START Extracted records
-- pv_equiv track=rewrite | github.com/Stanis4/qa_course | lesson_9/lesson_9.py | custom_range_generator
-- ===== SOURCE A (Python) =====
-- def custom_range_generator(start: int = 0, stop: int = 1, step: int = 1):
--     if step == 0:
--         raise ValueError("Zero step is not possible")
--     value = start
--
--     if start < stop and step > 0:
--         while value < stop:
--             yield value
--             value += step
--     elif start > stop and step < 0:
--         while value > stop:
--             yield value
--             value += step
--     else:
--         raise ValueError("Unacceptable values are entered")
-- ===== SOURCE B (Python) =====
-- def custom_range_generator(start: int = 0, stop: int = 1, step: int = 1):
--     if step == 0:
--         raise ValueError("Zero step is not possible")
--     if not ((start < stop and step > 0) or (start > stop and step < 0)):
--         raise ValueError("Unacceptable values are entered")
--     n = -((start - stop) // step)  # ceil division: number of emitted values
--     for i in range(n):
--         yield start + step * i
-- ===== Notes on version B (the rewrite author's own statement) =====
-- stated objective: alternative
-- what changed: Replaces A's two direction-specific while loops with a running accumulator by one precomputed element count via ceiling division and a single index loop yielding start + step*i.
import Mathlib
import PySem

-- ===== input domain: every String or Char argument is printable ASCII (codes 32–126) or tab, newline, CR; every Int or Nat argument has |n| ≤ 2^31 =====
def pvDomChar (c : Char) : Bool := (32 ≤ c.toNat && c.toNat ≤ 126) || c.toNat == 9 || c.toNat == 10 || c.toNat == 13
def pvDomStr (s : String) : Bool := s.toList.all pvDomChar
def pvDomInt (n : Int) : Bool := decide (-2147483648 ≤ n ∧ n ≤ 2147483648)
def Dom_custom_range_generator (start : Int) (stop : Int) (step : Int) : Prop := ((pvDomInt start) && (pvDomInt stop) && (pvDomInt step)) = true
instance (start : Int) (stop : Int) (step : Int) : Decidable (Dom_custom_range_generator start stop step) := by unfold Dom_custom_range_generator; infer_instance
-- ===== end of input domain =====

-- B replaces A's two direction-specific while loops by a precomputed ceiling-division count and one index loop (alternative decomposition, same cost).
-- Pre_ excludes exactly the inputs on which the Python generator raises ValueError (step == 0, or direction mismatch).


-- ===== PORT A =====
-- A's first while loop ('while value < stop: yield value; value += step').
-- The '0 < step' guard only makes the recursion total; A only reaches this loop when 0 < step.
def pvLoopUp (value stop step : Int) : List Int :=
  if _h : value < stop ∧ 0 < step then value :: pvLoopUp (value + step) stop step else []
termination_by (stop - value).toNat
decreasing_by omega

-- A's second while loop ('while value > stop: …'); 'step < 0' guard for totality only.
def pvLoopDown (value stop step : Int) : List Int :=
  if _h : stop < value ∧ step < 0 then value :: pvLoopDown (value + step) stop step else []
termination_by (value - stop).toNat
decreasing_by omega

def custom_range_generator (start : Int) (stop : Int) (step : Int) : List Int :=
  if step = 0 then []                                         -- Python: raise ValueError (outside Pre_)
  else if start < stop ∧ 0 < step then pvLoopUp start stop step
  else if stop < start ∧ step < 0 then pvLoopDown start stop step
  else []                                                     -- Python: raise ValueError (outside Pre_)

-- ===== PORT B =====
def custom_range_generator_alt (start : Int) (stop : Int) (step : Int) : List Int :=
  if step = 0 then []                                         -- Python: raise ValueError (outside Pre_)
  else if ¬ ((start < stop ∧ 0 < step) ∨ (stop < start ∧ step < 0)) then []  -- Python: raise (outside Pre_)
  else
    let n : Int := -(PySem.Int.floordiv (start - stop) step)
    (List.range n.toNat).map (fun (i : Nat) => start + step * (i : Int))

-- ===== PRECONDITION & SPEC =====
-- Pre_ excludes exactly the inputs on which the Python A raises ValueError and yields nothing.
def Pre_custom_range_generator (start : Int) (stop : Int) (step : Int) : Prop :=
  (start < stop ∧ 0 < step) ∨ (stop < start ∧ step < 0)
instance (start : Int) (stop : Int) (step : Int) : Decidable (Pre_custom_range_generator start stop step) := by
  unfold Pre_custom_range_generator; infer_instance

def pvWitness_custom_range_generator : Int × Int × Int := (0, 7, 2)

def Spec_custom_range_generator (start : Int) (stop : Int) (step : Int) (out : List Int) : Prop :=
  out = custom_range_generator_alt start stop step
instance (start : Int) (stop : Int) (step : Int) (out : List Int) : Decidable (Spec_custom_range_generator start stop step out) := by
  unfold Spec_custom_range_generator; infer_instance

-- ===== CLAIM (what is proved, stated in full; the proofs are below) =====
def Claim_equal_custom_range_generator : Prop := ∀ (start : Int) (stop : Int) (step : Int), Dom_custom_range_generator start stop step → Pre_custom_range_generator start stop step → Spec_custom_range_generator start stop step (custom_range_generator start stop step)


-- ===== LEMMAS AND PROOFS =====

-- The ascending loop equals the indexed map with the ceiling-division count.
theorem pvLoopUp_eq (stopv step : Int) (hstep : 0 < step) :
    ∀ (k : Nat) (start : Int), (stopv - start).toNat ≤ k →
      pvLoopUp start stopv step =
        (List.range (-(PySem.Int.floordiv (start - stopv) step)).toNat).map
          (fun (i : Nat) => start + step * (i : Int)) := by
  intro k
  induction k with
  | zero =>
      intro start hk
      rw [pvLoopUp, dif_neg (by omega : ¬ (start < stopv ∧ 0 < step))]
      have hq : (0:Int) ≤ PySem.Int.floordiv (start - stopv) step := by
        rw [PySem.Int.le_floordiv_iff_mul_le hstep, zero_mul]
        omega
      have hz : (-(PySem.Int.floordiv (start - stopv) step)).toNat = 0 := by omega
      simp [hz]
  | succ k ih =>
      intro start hk
      rw [pvLoopUp]
      by_cases hlt : start < stopv
      · rw [dif_pos ⟨hlt, hstep⟩]
        set q := PySem.Int.floordiv (start - stopv) step with hqdef
        have hq : q * step ≤ start - stopv ∧ start - stopv < (q + 1) * step := by
          rw [← PySem.Int.floordiv_eq_iff_of_pos hstep]
        have hqneg : q < 0 := by nlinarith [hq.1, hq.2]
        have hnext : PySem.Int.floordiv (start + step - stopv) step = q + 1 := by
          rw [PySem.Int.floordiv_eq_iff_of_pos hstep]
          constructor
          · nlinarith [hq.1]
          · nlinarith [hq.2]
        rw [ih (start + step) (by omega),
            show start + step - stopv = (start + step) - stopv from rfl] at *
        rw [hnext]
        have hm : (-q).toNat = (-(q + 1)).toNat + 1 := by omega
        rw [hm, List.range_succ_eq_map, List.map_cons, List.map_map]
        congr 1
        · norm_num
        · apply List.map_congr_left
          intro i _
          simp only [Function.comp, Nat.succ_eq_add_one]
          push_cast
          ring
      · rw [dif_neg (by omega : ¬ (start < stopv ∧ 0 < step))]
        have hq : (0:Int) ≤ PySem.Int.floordiv (start - stopv) step := by
          rw [PySem.Int.le_floordiv_iff_mul_le hstep, zero_mul]
          omega
        have hz : (-(PySem.Int.floordiv (start - stopv) step)).toNat = 0 := by omega
        simp [hz]

-- The descending loop is the pointwise negation of the ascending loop on the negated input.
theorem pvLoopDown_eq_neg (stopv step : Int) :
    ∀ (k : Nat) (value : Int), (value - stopv).toNat ≤ k →
      pvLoopDown value stopv step =
        (pvLoopUp (-value) (-stopv) (-step)).map (fun x => -x) := by
  intro k
  induction k with
  | zero =>
      intro value hk
      rw [pvLoopDown, pvLoopUp,
          dif_neg (by omega : ¬ (stopv < value ∧ step < 0)),
          dif_neg (by omega : ¬ (-value < -stopv ∧ 0 < -step))]
      simp
  | succ k ih =>
      intro value hk
      rw [pvLoopDown, pvLoopUp]
      by_cases h : stopv < value ∧ step < 0
      · rw [dif_pos h, dif_pos (by omega : -value < -stopv ∧ 0 < -step)]
        simp only [List.map_cons, neg_neg]
        rw [ih (value + step) (by omega), neg_add]
      · rw [dif_neg h, dif_neg (by omega : ¬ (-value < -stopv ∧ 0 < -step))]
        simp

-- ===== VERDICT (by name: the statement is the Claim_ definition above) =====
theorem custom_range_generator_spec : Claim_equal_custom_range_generator := by
  intro start stopv step _ hpre
  unfold Spec_custom_range_generator custom_range_generator custom_range_generator_alt
  rcases hpre with ⟨h1, h2⟩ | ⟨h1, h2⟩
  · rw [if_neg (by omega : ¬ step = 0), if_pos ⟨h1, h2⟩,
        if_neg (by omega : ¬ step = 0),
        if_neg (not_not_intro (Or.inl ⟨h1, h2⟩))]
    exact pvLoopUp_eq stopv step h2 (stopv - start).toNat start le_rfl
  · rw [if_neg (by omega : ¬ step = 0),
        if_neg (by omega : ¬ (start < stopv ∧ 0 < step)), if_pos ⟨h1, h2⟩,
        if_neg (by omega : ¬ step = 0),
        if_neg (not_not_intro (Or.inr ⟨h1, h2⟩))]
    rw [pvLoopDown_eq_neg stopv step (start - stopv).toNat start le_rfl,
        pvLoopUp_eq (-stopv) (-step) (by omega) ((-stopv) - (-start)).toNat (-start) le_rfl,
        show (-start) - (-stopv) = -(start - stopv) from by ring,
        PySem.Int.floordiv_neg_neg]
    rw [List.map_map]
    apply List.map_congr_left
    intro i _
    simp only [Function.comp]
    ring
END Extracted records
▶ [Exercise description] What lines above contain the word "only"? Return each such line.

▶ [Exercise answer]
-- The '0 < step' guard only makes the recursion total; A only reaches this loop when 0 < step.
-- A's second while loop ('while value > stop: …'); 'step < 0' guard for totality only.
          simp only [Function.comp, Nat.succ_eq_add_one]
        simp only [List.map_cons, neg_neg]
    simp only [Function.comp]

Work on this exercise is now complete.